What's an asset?

An asset is an object in persistent storage that captures some understanding of the world. If you have an existing data pipeline, you’re likely already creating assets. For example, your pipeline might incorporate objects like:

A database table or view, such as those in a Google BigQuery data warehouse
A file, such as a file in your local machine or blob storage like Amazon S3
A machine learning model
An asset from an integration, like a dbt model or a Fivetran connector

Assets aren’t limited to just the objects listed above - these are just some common examples.

Anatomy of an asset

To create an asset, you write code that describes an asset that you want to exist, along with any other assets that the asset is derived from, and a function that computes the contents of the asset.

Specifically, an asset includes:

An @asset decorator.
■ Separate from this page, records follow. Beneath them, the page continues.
lemma mark_get (sieve : List Bool) (bound q p : Nat) : ∀ (i : Nat), 0 < p →
    i < sieve.length →
    (markMultiples sieve bound q p)[i]? =
      if (∃ k, k ≤ i ∧ i = q + k * p) ∧ i ≤ bound then some false else sieve[i]? := by
  fun_induction markMultiples sieve bound q p with
  | case1 sieve q h ih =>
    intro i hp hi
    rw [ih i hp (by simpa using hi)]
    by_cases hiq : i = q
    · rw [if_neg (show ¬((∃ k, k ≤ i ∧ i = q + p + k * p) ∧ i ≤ bound) from by
        rintro ⟨⟨k, hk, hik⟩, -⟩
        omega)]
      rw [List.getElem?_set, if_pos hiq.symm, if_pos (by omega),
        if_pos ⟨⟨0, by omega⟩, by omega⟩]
    · have hiff : ((∃ k, k ≤ i ∧ i = q + p + k * p) ∧ i ≤ bound) ↔
          ((∃ k, k ≤ i ∧ i = q + k * p) ∧ i ≤ bound) := by
        constructor
        · rintro ⟨⟨k, hk, hik⟩, hb⟩
          refine ⟨⟨k + 1, ?_, ?_⟩, hb⟩
          · have : k ≤ k * p := Nat.le_mul_of_pos_right k hp
            omega
          · rw [Nat.succ_mul]; omega
        · rintro ⟨⟨k, hk, hik⟩, hb⟩
          match k with
          | 0 => exact absurd (by omega : i = q) hiq
          | k' + 1 =>
            refine ⟨⟨k', by omega, ?_⟩, hb⟩
            rw [Nat.succ_mul] at hik
            omega
      simp only [hiff]
      rw [List.getElem?_set, if_neg (show ¬ q = i from fun hqi => hiq hqi.symm)]
  | case2 sieve q h =>
    intro i hp hi
    rw [if_neg (by
      rintro ⟨⟨k, hk, hik⟩, hb⟩
      have : ¬ q ≤ bound := fun hq => h ⟨hq, hp⟩
      omega)]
This tells Dagster that the function produces an asset.
An asset key that uniquely identifies the asset in Dagster. By default, this is the function name. However, asset keys can have prefixes, much like how files are in folders or database tables are in schemas.
A set of upstream asset dependencies, referenced using their asset keys. We’ll talk about this more in the next lesson, which focuses on asset dependencies.
A Python function that defines how the asset is computed.

Let’s look at our cookie example to demonstrate. The following code creates a cookie_dough asset, which depends on the upstream dry_ingredients and wet_ingredients assets:

@asset
def cookie_dough(dry_ingredients, wet_ingredients):
    return dry_ingredients + wet_ingredients

When naming assets, it’s best practice to use a noun, specifically a descriptor of what is produced, and not the steps required to produce it.

For example, the example asset combines the dry_ingredients and wet_ingredients assets to create cookie dough. We named it cookie_dough because that’s what the asset produces, whereas a name like combine_ingredients focuses on an action and not the end result.